(Stored data entries)
-- pv_equiv track=rewrite | github.com/sanjayramesh2903/market-regime-detector | plots.py | _regime_runs
-- ===== SOURCE A (Python) =====
-- def _regime_runs(dates, states, state_stats):
--     """Compute contiguous regime runs as (start_date, end_date, label) tuples."""
--     runs = []
--     if len(states) == 0:
--         return runs
--     current_state = states[0]
--     start = dates[0]
--     for i in range(1, len(states)):
--         if states[i] != current_state:
--             label = state_stats[current_state]["label"]
--             runs.append((start, dates[i - 1], label))
--             current_state = states[i]
--             start = dates[i]
--     label = state_stats[current_state]["label"]
--     runs.append((start, dates[-1], label))
--     return runs
-- ===== SOURCE B (Python) =====
-- def _regime_runs(dates, states, state_stats):
--     """Two-pass: collect segment-start indices, derive end indices, then build runs."""
--     n = len(states)
--     if n == 0:
--         return []
--     starts = [0] + [i for i in range(1, n) if states[i] != states[i - 1]]
--     ends = [s - 1 for s in starts[1:]] + [len(dates) - 1]
--     return [(dates[s], dates[e], state_stats[states[s]]["label"])
--             for s, e in zip(starts, ends)]
-- ===== Notes on version B (the rewrite author's own statement) =====
-- stated objective: alternative
-- what changed: Replaces A's single interleaved loop carrying (runs, current_state, start) state by two passes: first collect segment-start indices (where states[i] != states[i-1]), derive the matching end indices, then build each run by indexing.
import Mathlib
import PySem

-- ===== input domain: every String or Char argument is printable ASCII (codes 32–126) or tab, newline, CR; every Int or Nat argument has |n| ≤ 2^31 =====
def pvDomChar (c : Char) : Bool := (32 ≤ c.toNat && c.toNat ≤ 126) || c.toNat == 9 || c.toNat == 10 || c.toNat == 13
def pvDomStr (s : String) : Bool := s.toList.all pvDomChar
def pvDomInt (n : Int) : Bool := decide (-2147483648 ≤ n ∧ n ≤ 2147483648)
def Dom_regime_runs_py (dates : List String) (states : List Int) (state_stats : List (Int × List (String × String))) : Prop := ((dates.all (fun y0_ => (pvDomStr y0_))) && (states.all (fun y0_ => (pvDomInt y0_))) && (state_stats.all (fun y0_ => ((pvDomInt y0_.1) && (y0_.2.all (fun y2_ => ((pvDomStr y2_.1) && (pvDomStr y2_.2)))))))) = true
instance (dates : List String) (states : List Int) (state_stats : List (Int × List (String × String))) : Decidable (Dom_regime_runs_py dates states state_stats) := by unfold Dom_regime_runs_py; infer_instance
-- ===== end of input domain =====

-- B replaces A's single interleaved loop by two passes (segment-start indices first, then run
-- construction); same cost, different decomposition ('alternative').

-- ===== PORT A =====
-- shared helper: state_stats[s]["label"] (dict lookups; default unreachable under Pre_)
def pvLabel (stats : List (Int × List (String × String))) (s : Int) : String :=
  (((PySem.Dict.mk stats).get? s).bind (fun d => (PySem.Dict.mk d).get? "label")).getD ""

-- A's loop body: state is (runs, current_state, start)
def pvStepA (dates : List String) (states : List Int) (stats : List (Int × List (String × String)))
    (acc : List (String × String × String) × Int × String) (i : Int) :
    List (String × String × String) × Int × String :=
  if (PySem.List.pyGet? states i).getD 0 ≠ acc.2.1 then
    (acc.1 ++ [(acc.2.2, (PySem.List.pyGet? dates (i - 1)).getD "", pvLabel stats acc.2.1)],
     (PySem.List.pyGet? states i).getD 0, (PySem.List.pyGet? dates i).getD "")
  else acc

def regime_runs_py (dates : List String) (states : List Int) (state_stats : List (Int × List (String × String))) : List (String × String × String) :=
  if states.length = 0 then []
  else
    let init : List (String × String × String) × Int × String :=
      ([], (PySem.List.pyGet? states 0).getD 0, (PySem.List.pyGet? dates 0).getD "")
    let fin := (PySem.List.pyRange 1 (states.length : Int) 1).foldl (pvStepA dates states state_stats) init
    fin.1 ++ [(fin.2.2, (PySem.List.pyGet? dates (-1)).getD "", pvLabel state_stats fin.2.1)]

-- ===== PORT B =====
def regime_runs_py_alt (dates : List String) (states : List Int) (state_stats : List (Int × List (String × String))) : List (String × String × String) :=
  let n : Int := states.length
  if n = 0 then []
  else
    let starts : List Int :=
      0 :: (PySem.List.pyRange 1 n 1).filter
        (fun i => (PySem.List.pyGet? states i).getD 0 ≠ (PySem.List.pyGet? states (i - 1)).getD 0)
    let ends : List Int := (starts.drop 1).map (fun s => s - 1) ++ [(dates.length : Int) - 1]
    (starts.zip ends).map (fun se =>
      ((PySem.List.pyGet? dates se.1).getD "", (PySem.List.pyGet? dates se.2).getD "",
       pvLabel state_stats ((PySem.List.pyGet? states se.1).getD 0)))

-- ===== PRECONDITION & SPEC =====
-- Pre_ excludes exactly the inputs where the Python A raises: with states nonempty, an empty
-- dates list (IndexError on dates[0]/dates[-1]), a boundary index i reaching past dates
-- (IndexError on dates[i-1]/dates[i]), or a state whose label lookup fails (KeyError).
def Pre_regime_runs_py (dates : List String) (states : List Int) (state_stats : List (Int × List (String × String))) : Prop :=
  states = [] ∨
    (dates ≠ [] ∧
     (∀ i ∈ PySem.List.pyRange 1 (states.length : Int) 1,
        (PySem.List.pyGet? states i).getD 0 ≠ (PySem.List.pyGet? states (i - 1)).getD 0 →
          i < (dates.length : Int)) ∧
     (∀ s ∈ states, (((PySem.Dict.mk state_stats).get? s).bind (fun d => (PySem.Dict.mk d).get? "label")).isSome))
instance (dates : List String) (states : List Int) (state_stats : List (Int × List (String × String))) : Decidable (Pre_regime_runs_py dates states state_stats) := by unfold Pre_regime_runs_py; infer_instance

def pvWitness_regime_runs_py : List String × List Int × (List (Int × List (String × String))) :=
  (["d0", "d1", "d2"], [5, 5, 7], [(5, [("label", "calm")]), (7, [("label", "vol")])])

def Spec_regime_runs_py (dates : List String) (states : List Int) (state_stats : List (Int × List (String × String))) (out : List (String × String × String)) : Prop := out = regime_runs_py_alt dates states state_stats
instance (dates : List String) (states : List Int) (state_stats : List (Int × List (String × String))) (out : List (String × String × String)) : Decidable (Spec_regime_runs_py dates states state_stats out) := by unfold Spec_regime_runs_py; infer_instance

-- ===== CLAIM (what is proved, stated in full; the proofs are below) =====
def Claim_equal_regime_runs_py : Prop := ∀ (dates : List String) (states : List Int) (state_stats : List (Int × List (String × String))), Dom_regime_runs_py dates states state_stats → Pre_regime_runs_py dates states state_stats → Spec_regime_runs_py dates states state_stats (regime_runs_py dates states state_stats)

-- ===== LEMMAS AND PROOFS =====

-- Nat-index version of A's loop body (proof-side only)
def pvStepN (dates : List String) (states : List Int) (stats : List (Int × List (String × String)))
    (acc : List (String × String × String) × Int × String) (i : Nat) :
    List (String × String × String) × Int × String :=
  if states.getD i 0 ≠ acc.2.1 then
    (acc.1 ++ [(acc.2.2, dates.getD (i - 1) "", pvLabel stats acc.2.1)],
     states.getD i 0, dates.getD i "")
  else acc

-- common shape: runs determined by the list of boundary indices
def pvAux (dates : List String) (states : List Int) (stats : List (Int × List (String × String))) :
    String → Int → List Nat → List (String × String × String)
  | start, cur, [] => [(start, (PySem.List.pyGet? dates (-1)).getD "", pvLabel stats cur)]
  | start, cur, i :: ks =>
      (start, dates.getD (i - 1) "", pvLabel stats cur) ::
        pvAux dates states stats (dates.getD i "") (states.getD i 0) ks

theorem pvStepA_cast (dates : List String) (states : List Int) (stats : List (Int × List (String × String)))
    (acc : List (String × String × String) × Int × String) (i : Nat) (hi : 1 ≤ i) :
    pvStepA dates states stats acc (i : Int) = pvStepN dates states stats acc i := by
  have h2 : ((i : Int) - 1) = ((i - 1 : Nat) : Int) := by omega
  simp only [pvStepA, pvStepN, h2, PySem.List.pyGet?_natCast, List.getD_eq_getElem?_getD]

theorem pvFoldl_congr {α β : Type} (l : List β) (f g : α → β → α) (init : α)
    (h : ∀ a b, b ∈ l → f a b = g a b) : l.foldl f init = l.foldl g init := by
  induction l generalizing init with
  | nil => rfl
  | cons x l ih =>
    simp only [List.foldl_cons]
    rw [h init x (by simp)]
    exact ih _ (fun a b hb => h a b (by simp [hb]))

theorem pvFoldl_prefix (dates : List String) (states : List Int) (stats : List (Int × List (String × String)))
    (l : List Nat) (rs : List (String × String × String)) (cur : Int) (start : String) :
    List.foldl (pvStepN dates states stats) (rs, cur, start) l =
      (rs ++ (List.foldl (pvStepN dates states stats) ([], cur, start) l).1,
       (List.foldl (pvStepN dates states stats) ([], cur, start) l).2) := by
  induction l generalizing rs cur start with
  | nil => simp
  | cons a l ih =>
    simp only [List.foldl_cons]
    by_cases h : states.getD a 0 ≠ cur
    · simp only [pvStepN, if_pos h, List.nil_append]
      rw [ih, ih [(start, dates.getD (a - 1) "", pvLabel stats cur)]]
      simp
    · simp only [pvStepN, if_neg h]
      exact ih rs cur start

theorem pvMainA (dates : List String) (states : List Int) (stats : List (Int × List (String × String)))
    (c : Nat) : ∀ (j : Nat) (cur : Int) (start : String), cur = states.getD j 0 →
    (let f := List.foldl (pvStepN dates states stats) ([], cur, start) (List.range' (j + 1) c)
     f.1 ++ [(f.2.2, (PySem.List.pyGet? dates (-1)).getD "", pvLabel stats f.2.1)]) =
    pvAux dates states stats start cur
      ((List.range' (j + 1) c).filter (fun i => decide (states.getD i 0 ≠ states.getD (i - 1) 0))) := by
  induction c with
  | zero => intro j cur start hcur; simp [pvAux]
  | succ c ih =>
    intro j cur start hcur
    rw [List.range'_succ]
    by_cases h : states.getD (j + 1) 0 = cur
    · have hfilt : decide (states.getD (j + 1) 0 ≠ states.getD (j + 1 - 1) 0) = false := by
        rw [Nat.add_sub_cancel, h, hcur]; simp
      simp only [List.filter_cons, hfilt, Bool.false_eq_true, if_false, List.foldl_cons]
      have h' : states[j + 1]?.getD 0 = cur := by
        simpa [List.getD_eq_getElem?_getD] using h
      have hstep : pvStepN dates states stats ([], cur, start) (j + 1) = ([], cur, start) := by
        simp [pvStepN, h']
      rw [hstep]
      exact ih (j + 1) cur start h.symm
    · have hfilt : decide (states.getD (j + 1) 0 ≠ states.getD (j + 1 - 1) 0) = true := by
        rw [Nat.add_sub_cancel, ← hcur]; simpa using h
      simp only [List.filter_cons, hfilt, if_true, List.foldl_cons]
      have h' : ¬ states[j + 1]?.getD 0 = cur := by
        simpa [List.getD_eq_getElem?_getD] using h
      have hstep : pvStepN dates states stats ([], cur, start) (j + 1) =
          ([(start, dates.getD j "", pvLabel stats cur)], states.getD (j + 1) 0, dates.getD (j + 1) "") := by
        simp [pvStepN, h']
      rw [hstep, pvFoldl_prefix]
      simp only [pvAux, Nat.add_sub_cancel]
      rw [← ih (j + 1) (states.getD (j + 1) 0) (dates.getD (j + 1) "") rfl]
      simp

theorem pvZipB (dates : List String) (states : List Int) (stats : List (Int × List (String × String)))
    (ks : List Nat) : ∀ (s : Nat), (∀ k ∈ ks, 1 ≤ k) →
    ((((s : Int) :: ks.map (fun (k : Nat) => (k : Int))).zip
        ((ks.map (fun (k : Nat) => (k : Int))).map (fun x => x - 1) ++ [(dates.length : Int) - 1])).map
      (fun se => ((PySem.List.pyGet? dates se.1).getD "", (PySem.List.pyGet? dates se.2).getD "",
        pvLabel stats ((PySem.List.pyGet? states se.1).getD 0)))) =
    pvAux dates states stats (dates.getD s "") (states.getD s 0) ks := by
  induction ks with
  | nil =>
    intro s _
    have hlast : (PySem.List.pyGet? dates ((dates.length : Int) - 1)).getD "" =
        (PySem.List.pyGet? dates (-1)).getD "" := by
      cases dates with
      | nil => simp
      | cons d ds =>
        have h1 : ((List.length (d :: ds) : Int) - 1) = (((d :: ds).length - 1 : Nat) : Int) := by
          simp only [List.length_cons]; push_cast; omega
        rw [h1, PySem.List.pyGet?_natCast, PySem.List.pyGet?_neg_one,
          List.getLast?_eq_getElem?]
    simp only [List.map_nil, List.nil_append, List.zip_cons_cons, List.zip_nil_right,
      List.map_cons, List.map_nil, pvAux, hlast, PySem.List.pyGet?_natCast,
      List.getD_eq_getElem?_getD]
  | cons k ks ih =>
    intro s hge
    have hk : 1 ≤ k := hge k (by simp)
    have hk1 : ((k : Int) - 1) = ((k - 1 : Nat) : Int) := by omega
    simp only [List.map_cons, List.zip_cons_cons, List.cons_append]
    rw [hk1]
    simp only [pvAux]
    rw [ih k (fun x hx => hge x (by simp [hx]))]
    simp [List.getD_eq_getElem?_getD]

theorem pvRangeCast (n : Int) (m : Nat) (hm : (n - 1).toNat = m) :
    PySem.List.pyRange 1 n 1 = (List.range' 1 m).map (fun (k : Nat) => (k : Int)) := by
  rw [PySem.List.pyRange_one, hm, List.range'_eq_map_range, List.map_map]
  apply List.map_congr_left
  intro k _
  simp [Function.comp]

theorem pvRangeFilterMap (p : Int → Bool) (q : Nat → Bool) (a m : Nat)
    (h : ∀ k ∈ List.range' a m, p (k : Int) = q k) :
    ((List.range' a m).map (fun (k : Nat) => (k : Int))).filter p =
      ((List.range' a m).filter q).map (fun (k : Nat) => (k : Int)) := by
  induction m generalizing a with
  | zero => rfl
  | succ m ih =>
    rw [List.range'_succ] at *
    simp only [List.map_cons, List.filter_cons, h a (by simp)]
    by_cases hq : q a = true
    · simp only [hq, if_true, List.map_cons]
      rw [ih (a + 1) (fun k hk => h k (by simp [hk]))]
    · simp only [Bool.not_eq_true] at hq
      simp only [hq, Bool.false_eq_true, if_false]
      exact ih (a + 1) (fun k hk => h k (by simp [hk]))

theorem regime_runs_eq (dates : List String) (states : List Int) (stats : List (Int × List (String × String))) :
    regime_runs_py dates states stats = regime_runs_py_alt dates states stats := by
  unfold regime_runs_py regime_runs_py_alt
  by_cases hn : states.length = 0
  · simp [hn]
  · have hn' : ¬ ((states.length : Int) = 0) := by exact_mod_cast hn
    simp only [hn, hn', if_false]
    set m := states.length - 1 with hmdef
    have hm : ((states.length : Int) - 1).toNat = m := by omega
    rw [pvRangeCast (states.length : Int) m hm]
    -- A side
    have hinit1 : (PySem.List.pyGet? states 0).getD 0 = states.getD 0 0 := by
      rw [PySem.List.pyGet?_zero, List.getD_eq_getElem?_getD]
    have hinit2 : (PySem.List.pyGet? dates 0).getD "" = dates.getD 0 "" := by
      rw [PySem.List.pyGet?_zero, List.getD_eq_getElem?_getD]
    rw [List.foldl_map, hinit1, hinit2]
    rw [pvFoldl_congr (List.range' 1 m) _ (pvStepN dates states stats) _
      (fun a b hb => pvStepA_cast dates states stats a b (by
        have := List.mem_range'_1.mp hb; omega))]
    have hA := pvMainA dates states stats m 0 (states.getD 0 0) (dates.getD 0 "") rfl
    simp only [Nat.zero_add] at hA
    rw [hA]
    -- B side
    rw [pvRangeFilterMap _ (fun i => decide (states.getD i 0 ≠ states.getD (i - 1) 0)) 1 m
      (by
        intro k hk
        have hk1 : 1 ≤ k := (List.mem_range'_1.mp hk).1
        have h2 : ((k : Int) - 1) = ((k - 1 : Nat) : Int) := by omega
        simp only [h2, PySem.List.pyGet?_natCast, List.getD_eq_getElem?_getD])]
    simp only [List.drop_succ_cons, List.drop_zero]
    have hB := pvZipB dates states stats
      ((List.range' 1 m).filter (fun i => decide (states.getD i 0 ≠ states.getD (i - 1) 0))) 0
      (by intro k hk
          have := List.mem_range'_1.mp (List.mem_of_mem_filter hk)
          omega)
    simp only [Nat.cast_zero] at hB
    rw [hB]

-- ===== VERDICT (by name: the statement is the Claim_ definition above) =====
theorem regime_runs_py_spec : Claim_equal_regime_runs_py := by
  intro dates states state_stats _ _
  unfold Spec_regime_runs_py
  exact regime_runs_eq dates states state_stats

> [Work required]: Among the lines above, find each one containing the string "derive" and copy it.

> [Task result]:
--     """Two-pass: collect segment-start indices, derive end indices, then build runs."""
-- what changed: Replaces A's single interleaved loop carrying (runs, current_state, start) state by two passes: first collect segment-start indices (where states[i] != states[i-1]), derive the matching end indices, then build each run by indexing.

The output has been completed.